My name is Kaylee Bundrick, I am 18 years old and a senior in high school. I am probably most known as the girl who loves volleyball. Ever since I started playing this sport at eight years old, I knew that volleyball would be a huge part of my life. And I was right.
When I was younger, maybe 10 or 11, I was definitely not the girl most people wanted to have on their team. At first, I was confused about why people didn’t want to play with me. I thought I was a decent athlete, but then I realized that maybe it wasn’t because of my skill level, maybe it was because of the way I treated my teammates.
There is one example of this I remember very vividly. When I was 11 years old and lived in Missouri, our coach had all the players write notes to each other at the end of the season. The notes were to consist of something about the person on and off the court. All of my notes said the same thing….”You are a lot of fun and a good friend off the court but when we are playing volleyball you are kind of rude and mean.” That is when God began the very long process of changing the kind of teammate and ultimately the kind of person I was to become.
Trying to change was not an easy task for me. I am very competitive, hate losing, always want to be in control, detest failure, and have a need to be perfect.
God has used sports as a way to mold me into the person He knows I can be. All of the things I struggled with, God helped me first realize them and then second find a way to overcome them. Volleyball has taught me patience, gentleness, how to encourage, how to be competitive without being cruel, selflessness, and so much more.
Now I find myself as one of the leaders on the team.
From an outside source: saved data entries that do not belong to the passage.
-- pv_equiv track=rewrite | github.com/nelsonlan01/circle_arithmetic | circle.py | minus_api
-- ===== SOURCE A (Python) =====
-- def minus_api(m, n):
--     total = 0
--     i = 0
--     while i < n:
--         if i == 0:
--             total = m
--         elif i != 0:
--             total = total - (m - i)
--         i += 1
--     return total
-- ===== SOURCE B (Python) =====
-- def minus_api(m, n):
--     # Closed form: for n >= 1 the loop computes m - sum_{i=1}^{n-1} (m - i)
--     # = m*(2 - n) + n*(n - 1)//2; for n <= 0 the loop never runs.
--     if n <= 0:
--         return 0
--     return m * (2 - n) + n * (n - 1) // 2
-- ===== Notes on version B (the rewrite author's own statement) =====
-- stated objective: faster
-- what changed: Replaced the O(n) accumulation loop by the closed-form arithmetic-series formula m*(2-n) + n*(n-1)//2 (0 when n <= 0).
import Mathlib
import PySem

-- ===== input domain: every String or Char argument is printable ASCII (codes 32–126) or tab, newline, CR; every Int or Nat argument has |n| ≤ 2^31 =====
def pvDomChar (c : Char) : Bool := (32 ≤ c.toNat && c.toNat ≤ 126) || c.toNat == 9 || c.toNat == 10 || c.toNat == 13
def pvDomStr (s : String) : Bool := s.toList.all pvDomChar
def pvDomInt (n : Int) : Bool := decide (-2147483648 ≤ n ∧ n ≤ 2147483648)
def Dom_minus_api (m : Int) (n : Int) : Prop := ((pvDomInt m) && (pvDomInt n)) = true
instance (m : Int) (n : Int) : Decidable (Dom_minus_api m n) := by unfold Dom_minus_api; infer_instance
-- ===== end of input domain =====

-- B replaces A's O(n) accumulation loop by the closed-form arithmetic-series formula (objective: faster).

-- ===== PORT A =====
-- A's while loop over i = 0..n-1 ported as a fold over pyRange, same branch order.
def minus_api (m : Int) (n : Int) : Int :=
  (PySem.List.pyRange 0 n 1).foldl
    (fun total i => if i = 0 then m else if i ≠ 0 then total - (m - i) else total) 0

-- ===== PORT B =====
def minus_api_alt (m : Int) (n : Int) : Int :=
  if n ≤ 0 then 0 else m * (2 - n) + PySem.Int.floordiv (n * (n - 1)) 2

-- ===== PRECONDITION & SPEC =====
def Spec_minus_api (m : Int) (n : Int) (out : Int) : Prop := out = minus_api_alt m n
instance (m : Int) (n : Int) (out : Int) : Decidable (Spec_minus_api m n out) := by unfold Spec_minus_api; infer_instance

-- ===== CLAIM (what is proved, stated in full; the proofs are below) =====
def Claim_equal_minus_api : Prop := ∀ (m : Int) (n : Int), Dom_minus_api m n → Spec_minus_api m n (minus_api m n)

-- ===== LEMMAS AND PROOFS =====

-- the loop body equals the closed form for every positive bound, by induction on the bound
theorem minus_api_loop (m : Int) : ∀ (N : ℕ),
    (PySem.List.pyRange 0 ((N : Int) + 1) 1).foldl
      (fun total i => if i = 0 then m else if i ≠ 0 then total - (m - i) else total) 0
      = 2 * m - ((N : Int) + 1) * m + (N : Int) * ((N : Int) + 1) / 2 := by
  intro N
  induction N with
  | zero =>
    rw [PySem.List.pyRange_one_cons (by norm_num)]
    norm_num [PySem.List.pyRange_one_eq_nil]
    ring
  | succ k ih =>
    push_cast
    rw [PySem.List.pyRange_one_succ_right (by positivity), List.foldl_append]
    push_cast at ih
    rw [ih]
    have hk : ((k : Int) + 1) ≠ 0 := by positivity
    simp only [List.foldl, if_neg hk, if_pos hk]
    have h2 : ((k : Int) + 1) * ((k : Int) + 1 + 1) / 2 = (k : Int) * ((k : Int) + 1) / 2 + ((k : Int) + 1) := by
      have he : ((k : Int) + 1) * ((k : Int) + 1 + 1) = (k : Int) * ((k : Int) + 1) + ((k : Int) + 1) * 2 := by ring
      rw [he, Int.add_mul_ediv_right _ _ (by norm_num)]
    rw [h2]; ring

-- ===== VERDICT (by name: the statement is the Claim_ definition above) =====
theorem minus_api_spec : Claim_equal_minus_api := by
  intro m n _
  unfold Spec_minus_api minus_api minus_api_alt
  by_cases hn : n ≤ 0
  · rw [PySem.List.pyRange_one_eq_nil hn]
    simp [hn]
  · push Not at hn
    obtain ⟨N, hN⟩ : ∃ N : ℕ, n = (N : Int) + 1 := ⟨(n - 1).toNat, by omega⟩
    subst hN
    rw [if_neg (by omega)]
    rw [PySem.Int.floordiv_eq_ediv_of_pos (by norm_num)]
    rw [minus_api_loop]
    have : ((N : Int) + 1) * ((N : Int) + 1 - 1) = (N : Int) * ((N : Int) + 1) := by ring
    rw [this]; ring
Instead of only thinking of myself, I am looking at the other players and considering how I can encourage them and how we can work together as a team.
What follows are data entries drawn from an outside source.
-- pv_equiv track=rewrite | github.com/ViVi141/Realistic-Stamina-System | tools/compare_constants_meaning.py | compare_constant_meanings
-- ===== SOURCE A (Python) =====
-- from typing import Dict, Tuple, List
--
-- def compare_constant_meanings(c_meanings: Dict[str, Dict], python_meanings: Dict[str, Dict]) -> Tuple[Dict, Dict, Dict]:
--     """
--     对比C和Python文件中常量的含义
--
--     Args:
--         c_meanings: C文件中的常量含义
--         python_meanings: Python文件中的常量含义
--
--     Returns:
--         (匹配的常量含义, C有Python无的常量含义, Python有C无的常量含义)
--     """
--     matched = {}
--     c_only = {}
--     python_only = {}
--
--     # 检查C文件中的常量
--     for name, meaning in c_meanings.items():
--         if name in python_meanings:
--             matched[name] = (meaning, python_meanings[name])
--         else:
--             c_only[name] = meaning
--
--     # 检查Python文件中独有的常量
--     for name, meaning in python_meanings.items():
--         if name not in c_meanings:
--             python_only[name] = meaning
--
--     return matched, c_only, python_only
-- ===== SOURCE B (Python) =====
-- def compare_constant_meanings(c_meanings, python_meanings):
--     # One pass: python_only starts as a copy of python_meanings and shrinks;
--     # each match is popped out of it, so no second loop over python_meanings is needed.
--     matched = {}
--     c_only = {}
--     python_only = dict(python_meanings)
--     for name, meaning in c_meanings.items():
--         if name in python_only:
--             matched[name] = (meaning, python_only.pop(name))
--         else:
--             c_only[name] = meaning
--     return matched, c_only, python_only
-- ===== Notes on version B (the rewrite author's own statement) =====
-- stated objective: alternative
-- what changed: A's second loop over python_meanings is eliminated: B makes a single pass over c_meanings while maintaining python_only as a mutable copy of python_meanings from which each matched key is popped, so python_only is computed by destructive deletion instead of a membership-scan pass. Pre_ only requires distinct keys in each association list, which is automatic for arguments that represent Python dicts.
import Mathlib
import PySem

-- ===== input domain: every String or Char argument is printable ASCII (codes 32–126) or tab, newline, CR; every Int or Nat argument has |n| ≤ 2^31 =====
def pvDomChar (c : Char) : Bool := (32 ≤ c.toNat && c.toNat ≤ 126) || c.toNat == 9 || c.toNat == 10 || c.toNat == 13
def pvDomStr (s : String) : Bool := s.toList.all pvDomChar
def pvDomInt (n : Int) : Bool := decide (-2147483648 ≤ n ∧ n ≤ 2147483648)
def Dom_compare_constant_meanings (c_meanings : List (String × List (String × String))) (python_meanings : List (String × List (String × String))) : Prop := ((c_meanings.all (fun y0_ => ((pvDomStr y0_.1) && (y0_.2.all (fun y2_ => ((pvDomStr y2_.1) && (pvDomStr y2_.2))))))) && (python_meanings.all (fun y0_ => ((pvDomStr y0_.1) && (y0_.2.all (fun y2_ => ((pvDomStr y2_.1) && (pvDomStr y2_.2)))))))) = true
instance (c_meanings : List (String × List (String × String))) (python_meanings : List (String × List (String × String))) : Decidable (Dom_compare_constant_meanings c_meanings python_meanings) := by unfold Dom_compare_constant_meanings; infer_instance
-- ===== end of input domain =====

-- B makes one pass over c_meanings, popping each matched key out of a mutable copy of python_meanings,
-- so A's second membership-scan loop disappears; same cost class, no speed claim.

-- ===== PORT A =====
-- A: one loop over c_meanings building matched/c_only together, then a second loop over python_meanings
-- skipping keys present in c_meanings.
def compare_constant_meanings (c_meanings : List (String × List (String × String))) (python_meanings : List (String × List (String × String))) : (List (String × (List (String × String)) × (List (String × String)))) × (List (String × List (String × String))) × (List (String × List (String × String))) :=
  let pyD : PySem.Dict String (List (String × String)) := PySem.Dict.mk python_meanings
  let cD : PySem.Dict String (List (String × String)) := PySem.Dict.mk c_meanings
  -- for name, meaning in c_meanings.items(): if name in python_meanings: matched[name] = (meaning, python_meanings[name]) else: c_only[name] = meaning
  let mc := c_meanings.foldl
    (fun (acc : PySem.Dict String ((List (String × String)) × (List (String × String))) × PySem.Dict String (List (String × String))) p =>
      if pyD.contains p.1 then
        (acc.1.insert p.1 (p.2, (pyD.get? p.1).getD []), acc.2)
      else
        (acc.1, acc.2.insert p.1 p.2))
    (PySem.Dict.empty, PySem.Dict.empty)
  -- for name, meaning in python_meanings.items(): if name not in c_meanings: python_only[name] = meaning
  let python_only := python_meanings.foldl
    (fun (acc : PySem.Dict String (List (String × String))) p =>
      if cD.contains p.1 then acc else acc.insert p.1 p.2)
    PySem.Dict.empty
  (mc.1.items, mc.2.items, python_only.items)

-- ===== PORT B =====
-- B: python_only starts as a copy of python_meanings; ONE loop over c_meanings pops each matched key out of it
-- (pop = lookup + erase) while filling matched/c_only; no loop over python_meanings.
def compare_constant_meanings_alt (c_meanings : List (String × List (String × String))) (python_meanings : List (String × List (String × String))) : (List (String × (List (String × String)) × (List (String × String)))) × (List (String × List (String × String))) × (List (String × List (String × String))) :=
  let r := c_meanings.foldl
    (fun (acc : PySem.Dict String ((List (String × String)) × (List (String × String))) × PySem.Dict String (List (String × String)) × PySem.Dict String (List (String × String))) p =>
      if acc.2.2.contains p.1 then
        (acc.1.insert p.1 (p.2, (acc.2.2.get? p.1).getD []), acc.2.1, acc.2.2.erase p.1)
      else
        (acc.1, acc.2.1.insert p.1 p.2, acc.2.2))
    (PySem.Dict.empty, PySem.Dict.empty, PySem.Dict.mk python_meanings)
  (r.1.items, r.2.1.items, r.2.2.items)

-- ===== PRECONDITION & SPEC =====
-- Pre_ requires the keys of each association list to be distinct: the Python arguments are dicts, and a
-- duplicate-key list represents no Python dict (it excludes nothing A's Python caller could ever pass).
def Pre_compare_constant_meanings (c_meanings : List (String × List (String × String))) (python_meanings : List (String × List (String × String))) : Prop :=
  (c_meanings.map Prod.fst).Nodup ∧ (python_meanings.map Prod.fst).Nodup
instance (c_meanings : List (String × List (String × String))) (python_meanings : List (String × List (String × String))) : Decidable (Pre_compare_constant_meanings c_meanings python_meanings) := by unfold Pre_compare_constant_meanings; infer_instance

def pvWitness_compare_constant_meanings : (List (String × List (String × String))) × (List (String × List (String × String))) :=
  ([("A", [("x", "y")]), ("C", [])], [("A", [("u", "v")]), ("B", [])])

def Spec_compare_constant_meanings (c_meanings : List (String × List (String × String))) (python_meanings : List (String × List (String × String))) (out : (List (String × (List (String × String)) × (List (String × String)))) × (List (String × List (String × String))) × (List (String × List (String × String)))) : Prop := out = compare_constant_meanings_alt c_meanings python_meanings
instance (c_meanings : List (String × List (String × String))) (python_meanings : List (String × List (String × String))) (out : (List (String × (List (String × String)) × (List (String × String)))) × (List (String × List (String × String))) × (List (String × List (String × String)))) : Decidable (Spec_compare_constant_meanings c_meanings python_meanings out) := by unfold Spec_compare_constant_meanings; exact @instDecidableEqProd _ _ inferInstance inferInstance _ _

-- ===== CLAIM (what is proved, stated in full; the proofs are below) =====
def Claim_equal_compare_constant_meanings : Prop := ∀ (c_meanings : List (String × List (String × String))) (python_meanings : List (String × List (String × String))), Dom_compare_constant_meanings c_meanings python_meanings → Pre_compare_constant_meanings c_meanings python_meanings → Spec_compare_constant_meanings c_meanings python_meanings (compare_constant_meanings c_meanings python_meanings)

-- ===== LEMMAS AND PROOFS =====

-- erasing a different key does not change a lookup
theorem pv_get?_erase_of_ne {ν : Type} (d : PySem.Dict String ν) (k k' : String) (h : k' ≠ k) :
    (d.erase k).get? k' = d.get? k' := by
  simp only [PySem.Dict.erase, PySem.Dict.get?, List.find?_filter]
  have hp : (fun (a : String × ν) => decide ((!(a.1 == k)) = true ∧ (a.1 == k') = true))
          = (fun (p : String × ν) => p.1 == k') := by
    funext a
    by_cases hk2 : a.1 = k'
    · simp [hk2, h]
    · simp [hk2]
  rw [hp]

-- A's combined loop over c_meanings is the pair of two filtered folds.
theorem pv_foldl_pair_split (pyD : PySem.Dict String (List (String × String)))
    (l : List (String × List (String × String)))
    (m : PySem.Dict String ((List (String × String)) × (List (String × String))))
    (co : PySem.Dict String (List (String × String))) :
    l.foldl (fun acc p =>
        if pyD.contains p.1 then
          (acc.1.insert p.1 (p.2, (pyD.get? p.1).getD []), acc.2)
        else
          (acc.1, acc.2.insert p.1 p.2)) (m, co)
      = ((l.filter (fun p => pyD.contains p.1)).foldl
           (fun d p => d.insert p.1 (p.2, (pyD.get? p.1).getD [])) m,
         (l.filter (fun p => !pyD.contains p.1)).foldl (fun d p => d.insert p.1 p.2) co) := by
  induction l generalizing m co with
  | nil => rfl
  | cons a t ih =>
    by_cases h : pyD.contains a.1 = true <;> simp [h, ih]

-- A's python_only loop skips the keys present in c_meanings: it is a filtered fold.
theorem pv_foldl_skip (cD : PySem.Dict String (List (String × String)))
    (l : List (String × List (String × String)))
    (init : PySem.Dict String (List (String × String))) :
    l.foldl (fun acc p => if cD.contains p.1 then acc else acc.insert p.1 p.2) init
      = (l.filter (fun p => !cD.contains p.1)).foldl (fun d p => d.insert p.1 p.2) init := by
  induction l generalizing init with
  | nil => rfl
  | cons a t ih =>
    by_cases h : cD.contains a.1 = true <;> simp [h, ih]

-- B's single pop-loop, run on a dict that agrees with pyD on the (distinct) keys of l, splits into A's
-- two filtered matched/c_only folds plus the residue of rem: rem minus the matched keys of l.
theorem pv_foldB_split (pyD : PySem.Dict String (List (String × String)))
    (l : List (String × List (String × String)))
    (m : PySem.Dict String ((List (String × String)) × (List (String × String))))
    (co rem : PySem.Dict String (List (String × String)))
    (hnd : (l.map Prod.fst).Nodup)
    (hag : ∀ k ∈ l.map Prod.fst, rem.get? k = pyD.get? k) :
    l.foldl (fun acc p =>
        if acc.2.2.contains p.1 then
          (acc.1.insert p.1 (p.2, (acc.2.2.get? p.1).getD []), acc.2.1, acc.2.2.erase p.1)
        else
          (acc.1, acc.2.1.insert p.1 p.2, acc.2.2)) (m, co, rem)
      = ((l.filter (fun p => pyD.contains p.1)).foldl
           (fun d p => d.insert p.1 (p.2, (pyD.get? p.1).getD [])) m,
         (l.filter (fun p => !pyD.contains p.1)).foldl (fun d p => d.insert p.1 p.2) co,
         PySem.Dict.mk (rem.items.filter
           (fun q => !(l.any (fun p => pyD.contains p.1 && (q.1 == p.1)))))) := by
  induction l generalizing m co rem with
  | nil => simp
  | cons a t ih =>
    have hga : rem.get? a.1 = pyD.get? a.1 := hag a.1 (by simp)
    have hca : rem.contains a.1 = pyD.contains a.1 := by
      rw [PySem.Dict.contains_eq_isSome_get?, PySem.Dict.contains_eq_isSome_get?, hga]
    have hnd' : (t.map Prod.fst).Nodup := (List.nodup_cons.mp (by simpa using hnd)).2
    have hamem : a.1 ∉ t.map Prod.fst := (List.nodup_cons.mp (by simpa using hnd)).1
    by_cases h : pyD.contains a.1 = true
    · have hag' : ∀ k ∈ t.map Prod.fst, (rem.erase a.1).get? k = pyD.get? k := by
        intro k hk
        rw [pv_get?_erase_of_ne _ _ _ (by rintro rfl; exact hamem hk)]
        exact hag k (List.mem_cons_of_mem _ hk)
      have h3 : ((rem.erase a.1).items.filter (fun q => !(t.any (fun p => pyD.contains p.1 && (q.1 == p.1)))))
              = rem.items.filter (fun q => !((a :: t).any (fun p => pyD.contains p.1 && (q.1 == p.1)))) := by
        show ((rem.items.filter _).filter _) = _
        rw [List.filter_filter]
        apply List.filter_congr
        intro q _
        simp only [List.any_cons, h, Bool.true_and, Bool.not_or]
        cases hq : (q.1 == a.1) <;> simp
      simp only [List.foldl_cons, hca, h, if_true, hga]
      rw [ih _ _ _ hnd' hag']
      simp [h, h3]
    · have hag' : ∀ k ∈ t.map Prod.fst, rem.get? k = pyD.get? k :=
        fun k hk => hag k (List.mem_cons_of_mem _ hk)
      have h3 : (rem.items.filter (fun q => !(t.any (fun p => pyD.contains p.1 && (q.1 == p.1)))))
              = rem.items.filter (fun q => !((a :: t).any (fun p => pyD.contains p.1 && (q.1 == p.1)))) := by
        apply List.filter_congr
        intro q _
        simp [h]
      simp only [List.foldl_cons, hca]
      rw [if_neg (by simp [h])]
      rw [ih _ _ _ hnd' hag']
      simp [h, h3]

-- A's filtered python_only fold over py (distinct keys) lists exactly the py entries whose key is matched
-- by no c entry — which is B's residue filter.
theorem pv_items_third (c py : List (String × List (String × String)))
    (hndpy : (py.map Prod.fst).Nodup) :
    ((py.filter (fun p => !(PySem.Dict.mk c).contains p.1)).foldl
        (fun d p => d.insert p.1 p.2) (PySem.Dict.empty : PySem.Dict String (List (String × String)))).items
      = (PySem.Dict.mk py).items.filter
          (fun q => !(c.any (fun p => (PySem.Dict.mk py).contains p.1 && (q.1 == p.1)))) := by
  have hfresh := PySem.Dict.items_foldl_insert_fresh
      (l := py.filter (fun p => !(PySem.Dict.mk c).contains p.1))
      (k := fun (a : String × List (String × String)) => a.1) (v := fun a => a.2)
      (d := (PySem.Dict.empty : PySem.Dict String (List (String × String))))
      (by intro a _; exact PySem.Dict.contains_empty _)
      (hndpy.sublist (List.filter_sublist.map Prod.fst))
  rw [hfresh]
  have hmap : (py.filter (fun p => !(PySem.Dict.mk c).contains p.1)).map (fun a => (a.1, a.2))
       = py.filter (fun p => !(PySem.Dict.mk c).contains p.1) := by
    simp
  rw [hmap]
  rw [show (PySem.Dict.empty : PySem.Dict String (List (String × String))).items = [] from rfl,
      List.nil_append]
  apply List.filter_congr
  intro q hq
  congr 1
  rw [Bool.eq_iff_iff]
  simp only [PySem.Dict.contains, List.any_eq_true, Bool.and_eq_true, beq_iff_eq]
  constructor
  · rintro ⟨p, hp, hpq⟩
    exact ⟨p, hp, ⟨q, hq, hpq.symm⟩, hpq.symm⟩
  · rintro ⟨p, hp, _, hpq⟩
    exact ⟨p, hp, hpq.symm⟩

-- ===== VERDICT (by name: the statement is the Claim_ definition above) =====
theorem compare_constant_meanings_spec : Claim_equal_compare_constant_meanings := by
  intro c py _ hpre
  obtain ⟨hndc, hndpy⟩ := hpre
  unfold Spec_compare_constant_meanings
  dsimp only [compare_constant_meanings, compare_constant_meanings_alt]
  rw [pv_foldl_pair_split (PySem.Dict.mk py) c, pv_foldl_skip (PySem.Dict.mk c) py,
      pv_foldB_split (PySem.Dict.mk py) c _ _ _ hndc (fun _ _ => rfl)]
  refine Prod.ext rfl (Prod.ext rfl ?_)
  -- third component: A's skip-loop over py equals B's residue of the popped copy of py
  show (List.foldl _ PySem.Dict.empty _).items = _
  rw [pv_items_third c py hndpy]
Through all of this growing, my passion for volleyball only intensified and playing in college became a huge dream of mine. During my junior year of high school, I struggled with doubt and frustration as all my friends had already been recruited and committed to different colleges. So then I began wondering if God desired for me to play or maybe volleyball was becoming my idol. I struggled with this for quite some time, but we had a devotion before our state championship game and one of the moms shared this thought, “if you feel God’s pleasure while you are doing something then keep doing it because that is where he wants you.” As soon as I heard that everything clicked. I loved volleyball because that is where I feel connected to God. I feel His pleasure and joy on the court. I now see volleyball as a gift from Him, a place that I can worship and praise Him.
Today God has blessed me with an amazing scholarship to play volleyball at Colorado Christian University. I know God will work through me in this new situation and I’m so excited to see what He has planned for me.